23話 精霊の餞別
「助かるよ。とはいえ、ローリエたちには結構、無茶をやって貰うかもしれないが、本当に大丈夫か?」
俺は先ほど話した作戦について思い返しながら、彼女たちに改めて尋ねた。しかし、ローリエは冷静な表情で言葉を返してくる。
「無茶って、そのもう一個の頭が見つかったら、そこにもしものためのセーフティネットとして、精霊道を構築して維持すること? それくらいなら別に問題ないわよ?」
そう。作戦会議の話の中で、念のため、ウロボロスの体以外の道もあった方が良いだろう、ということになったのだ。

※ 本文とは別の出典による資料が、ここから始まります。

-- pv_equiv track=rewrite | github.com/upsightx/FreeTodo | lifetrace/memory/task_linker.py | _split_events
-- ===== SOURCE A (Python) =====
-- def _split_events(content: str) -> list[str]:
--     """Split an L2 events Markdown file into individual event blocks."""
--     blocks: list[str] = []
--     current: list[str] = []
--     for line in content.split("\n"):
--         if line.startswith("## Event:") or line.startswith("## event:"):
--             if current:
--                 blocks.append("\n".join(current).strip())
--             current = [line]
--         elif current:
--             current.append(line)
--     if current:
--         blocks.append("\n".join(current).strip())
--     return [b for b in blocks if b]
-- ===== SOURCE B (Python) =====
-- def _split_events(content: str) -> list[str]:
--     """Split an L2 events Markdown file into individual event blocks."""
--     lines = content.split("\n")
--
--     def _is_header(line: str) -> bool:
--         return line.startswith("## Event:") or line.startswith("## event:")
--
--     out: list[str] = []
--     n = len(lines)
--     i = 0
--     while i < n and not _is_header(lines[i]):  # discard everything before the first header
--         i += 1
--     while i < n:
--         j = i + 1
--         while j < n and not _is_header(lines[j]):
--             j += 1
--         block = "\n".join(lines[i:j]).strip()
--         if block:
--             out.append(block)
--         i = j
--     return out
-- ===== Notes on version B (the rewrite author's own statement) =====
-- stated objective: alternative
-- what changed: Replaces A's single-pass running accumulator (current-block list, trailing flush, then a separate truthiness filter pass) by a group-at-a-time scan: skip the prologue before the first header, then repeatedly scan to the next header, slice off that block, strip it and keep it inline if nonempty.
import Mathlib
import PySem

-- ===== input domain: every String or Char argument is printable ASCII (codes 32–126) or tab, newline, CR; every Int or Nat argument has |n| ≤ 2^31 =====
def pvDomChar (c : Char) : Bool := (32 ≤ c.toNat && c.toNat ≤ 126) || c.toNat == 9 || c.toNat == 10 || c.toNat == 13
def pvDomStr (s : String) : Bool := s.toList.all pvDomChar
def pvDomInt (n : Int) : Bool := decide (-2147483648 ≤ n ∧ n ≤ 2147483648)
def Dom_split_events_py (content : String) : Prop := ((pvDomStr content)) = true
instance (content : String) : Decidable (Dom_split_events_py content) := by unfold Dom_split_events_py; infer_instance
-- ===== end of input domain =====

-- B replaces A's running-accumulator fold (trailing flush + post filter) by a group-at-a-time
-- scan: drop the prologue, then repeatedly slice off one header-led block; objective: alternative decomposition.

-- ===== PORT A =====
def pvIsHdr (line : String) : Bool :=
  PySem.Str.startswith line "## Event:" || PySem.Str.startswith line "## event:"

def pvFinish (c : List String) : String := PySem.Str.strip (PySem.Str.join "\n" c)

def pvStep (st : List String × List String) (line : String) : List String × List String :=
  if pvIsHdr line then
    ((if st.2 ≠ [] then st.1 ++ [pvFinish st.2] else st.1), [line])
  else if st.2 ≠ [] then (st.1, st.2 ++ [line])
  else st

def pvFlush (st : List String × List String) : List String :=
  if st.2 ≠ [] then st.1 ++ [pvFinish st.2] else st.1

def split_events_py (content : String) : List String :=
  -- sep "\n" is nonempty, so Python's split never raises and split? is always `some`
  (pvFlush (((PySem.Str.split? content "\n").getD []).foldl pvStep ([], []))).filter
    (fun b => b != "")

-- ===== PORT B =====
-- first while loop of B: advance past everything before the first header
def pvDropPre : List String → List String
  | [] => []
  | l :: ls => if pvIsHdr l then l :: ls else pvDropPre ls

-- outer while loop of B: inner scan to the next header (takeWhile/dropWhile), slice, strip, keep if nonempty
def pvGroups : List String → List String
  | [] => []
  | l :: ls =>
    let block := pvFinish (l :: ls.takeWhile (fun x => !pvIsHdr x))
    let rest := pvGroups (ls.dropWhile (fun x => !pvIsHdr x))
    if block != "" then block :: rest else rest
termination_by ls => ls.length
decreasing_by
  simpa using Nat.lt_succ_of_le (ls.length_dropWhile_le _)

def split_events_py_alt (content : String) : List String :=
  pvGroups (pvDropPre ((PySem.Str.split? content "\n").getD []))

-- ===== PRECONDITION & SPEC =====
def Spec_split_events_py (content : String) (out : List String) : Prop := out = split_events_py_alt content
instance (content : String) (out : List String) : Decidable (Spec_split_events_py content out) := by unfold Spec_split_events_py; infer_instance

-- ===== CLAIM (what is proved, stated in full; the proofs are below) =====
def Claim_equal_split_events_py : Prop := ∀ (content : String), Dom_split_events_py content → Spec_split_events_py content (split_events_py content)

-- ===== LEMMAS AND PROOFS =====
-- the raw header-delimited groups of a line list (proof-only characterisation)
def pvG : List String → List (List String)
  | [] => []
  | l :: ls =>
    if pvIsHdr l then
      (l :: ls.takeWhile (fun x => !pvIsHdr x)) :: pvG (ls.dropWhile (fun x => !pvIsHdr x))
    else pvG ls
termination_by ls => ls.length
decreasing_by
  · simpa using Nat.lt_succ_of_le (ls.length_dropWhile_le _)
  · simp

theorem pvG_dropWhile (ls : List String) :
    pvG (ls.dropWhile (fun x => !pvIsHdr x)) = pvG ls := by
  induction ls with
  | nil => rfl
  | cons l ls ih =>
    by_cases h : pvIsHdr l
    · simp [List.dropWhile, h]
    · simp [List.dropWhile, h, pvG, ih]

theorem pvDropPre_eq (ls : List String) :
    pvDropPre ls = ls.dropWhile (fun x => !pvIsHdr x) := by
  induction ls with
  | nil => rfl
  | cons l ls ih =>
    by_cases h : pvIsHdr l
    · simp [pvDropPre, List.dropWhile, h]
    · simp [pvDropPre, List.dropWhile, h, ih]

theorem pvFoldA (ls : List String) (blocks c : List String) :
    pvFlush (ls.foldl pvStep (blocks, c)) =
      blocks ++ (if c = [] then (pvG ls).map pvFinish
        else pvFinish (c ++ ls.takeWhile (fun x => !pvIsHdr x)) ::
          (pvG (ls.dropWhile (fun x => !pvIsHdr x))).map pvFinish) := by
  induction ls generalizing blocks c with
  | nil =>
    by_cases hc : c = [] <;> simp [pvFlush, hc, pvG]
  | cons l ls ih =>
    by_cases h : pvIsHdr l
    · by_cases hc : c = []
      · rw [show (l :: ls).foldl pvStep (blocks, c) = ls.foldl pvStep (blocks, [l]) by
          simp [List.foldl, pvStep, h, hc]]
        rw [ih blocks [l]]
        simp [pvG, h, hc]
      · rw [show (l :: ls).foldl pvStep (blocks, c) =
            ls.foldl pvStep (blocks ++ [pvFinish c], [l]) by
          simp [List.foldl, pvStep, h, hc]]
        rw [ih (blocks ++ [pvFinish c]) [l]]
        simp [pvG, h, hc]
    · by_cases hc : c = []
      · rw [show (l :: ls).foldl pvStep (blocks, c) = ls.foldl pvStep (blocks, c) by
          simp [List.foldl, pvStep, h, hc]]
        rw [ih blocks c]
        simp [pvG, h, hc]
      · rw [show (l :: ls).foldl pvStep (blocks, c) = ls.foldl pvStep (blocks, c ++ [l]) by
          simp [List.foldl, pvStep, h, hc]]
        rw [ih blocks (c ++ [l])]
        simp [h, hc, List.takeWhile, List.dropWhile]

theorem pvGroups_eq_filter (ls : List String) :
    pvGroups (ls.dropWhile (fun x => !pvIsHdr x)) =
      ((pvG ls).map pvFinish).filter (fun b => b != "") := by
  induction ls with
  | nil => simp [pvGroups, pvG]
  | cons l ls ih =>
    by_cases h : pvIsHdr l
    · rw [show (l :: ls).dropWhile (fun x => !pvIsHdr x) = l :: ls by simp [List.dropWhile, h]]
      rw [pvGroups, pvG]
      simp only [h, if_pos, List.map_cons, List.filter_cons, pvG_dropWhile, ih]
    · rw [show (l :: ls).dropWhile (fun x => !pvIsHdr x) = ls.dropWhile (fun x => !pvIsHdr x) by
        simp [List.dropWhile, h]]
      rw [ih]
      simp [pvG, h]

-- ===== VERDICT (by name: the statement is the Claim_ definition above) =====
theorem split_events_py_spec : Claim_equal_split_events_py := by
  intro content _
  unfold Spec_split_events_py split_events_py split_events_py_alt
  generalize (PySem.Str.split? content "\n").getD [] = ls
  rw [pvFoldA, pvDropPre_eq, pvGroups_eq_filter]
  simp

精霊都市インボルグに協力を求められるのであれば、龍の体の近くに道を作って貰おう、と。
それをあっさり受け入れてくれたけれど、
「魔力の消費とか、結構するから。頼んだ手前で言うのもなんだけど無茶はしなくて大丈夫だぞ?」
そういうと、何を言ってるのよ、とローリエが目を細めた。
「貴方こそ無茶なことをしようとしているのよ? 古代種の龍の体を走って渡るだなんて。……本当にやれるの?」
「やってきたし、今回もやるしかないだろう?」
それがウロボロスの第一頭を倒すのに、最も確実なのだから。
「……そう、分かったわ。なら全力をもって、無理やりにでも精霊道を維持させてもらうわ。少しでもウロボロスを倒しやすくなるはずよ」
「ああ、ありがとう」
「そして――あなたの無茶に私も応えたいから、もう一個やれることを告げるわ」
ローリエは人差し指を突き出して見せながら言ってくる。
すでに十分に協力してもらっているのだが、
「更に、もう一個援護してくれるのか」
「ええ。狭間の世界でウロボロスの頭を見つけたら、鈴を五回鳴らして。そこから最も近い場所に、こっちの世界への出口を作るから、そこに叩き込んで頂戴」
「……叩き込むって、そんなことしたら、ウロボロスの頭が本格的に精霊界に来るぞ?」
そうなると、当然、戦闘は精霊界で行われることになる。
出来るだけ周辺に攻撃が及ばないように戦うようにするが、余波は避けられないだろう。
しかも、どこか広い戦闘が出来る場所があるならともかく、この辺りには街と、小さな森林地帯しかないし。
被害が出てしまうのではないか、そう思っての問いかけだったが、
「良いのよ。だって、泉の魔力を食ってるんだもの。どこかにやつ専用の出入り口がもうあるのだから、一緒だしね。それに――この地は、戦える都市として作られているからね」
ローリエは自信ありげな笑みと共にそう返してきた。
「戦える都市?」
「ええ。精霊都市の管理者たる自分には、代々受け継がれてきた面白い巻物があるの。そこに書かれた魔法の名前は『戦場構築』っていうんだけどね」
ローリエは、言葉と共に座る椅子の手すりに着いたスリットから、一本の巻物を抜き取った。
「精霊道を作るときと同じ要領で、この都市のどこにでも戦場を作ることが出来るの。精霊界に敵が降って来ても存分に戦える場所に切り替えられるように、って代々言われてきたものなのよね。どこに出てこようが、即座に戦場を作れるわ」
「……街の近くに戦場を作るって、結構血の気の多い魔法だな」
「ええ。でも、戦場を作れば、街を守ることもできるもの。周辺に被害を及ぼさないようにする、しっかりとしたもの作り上げられるから。狭間の世界の不安定な場所で戦うよりもずっと勝算が上がるはずだから。やらせて頂戴。……街の皆も守りたいし、精霊道も守りたいのに、貴方の勝利を指をくわえて待ち望むだけなんて、いけないもの」
ローリエは力強く俺に告げてきた。
その目からは、凄まじい熱を感じた。ウロボロスに対して、何らかの感情をひっかく部分でもあったんだろうか。
ただまあ、俺としても、強風の吹きすさぶ場所よりも、普通の空間で戦った方がより素早く、より効率的に倒すことが出来るというのは確かだし、
「ありがとう。それじゃあお言葉に甘えることにするよ」
だから、今回はその戦場とやらは使わせてもらおう。
そう決めて言うと、ローリエは微笑と共に頷いた。
「全然かまわないわ。こっちが抱えている問題を、解決してくれるといっている人に何もできない方がつらいからね」
なんというか、本当に元気で筋の通ったお姫様だな、と思いながら俺も笑みで頷き返す。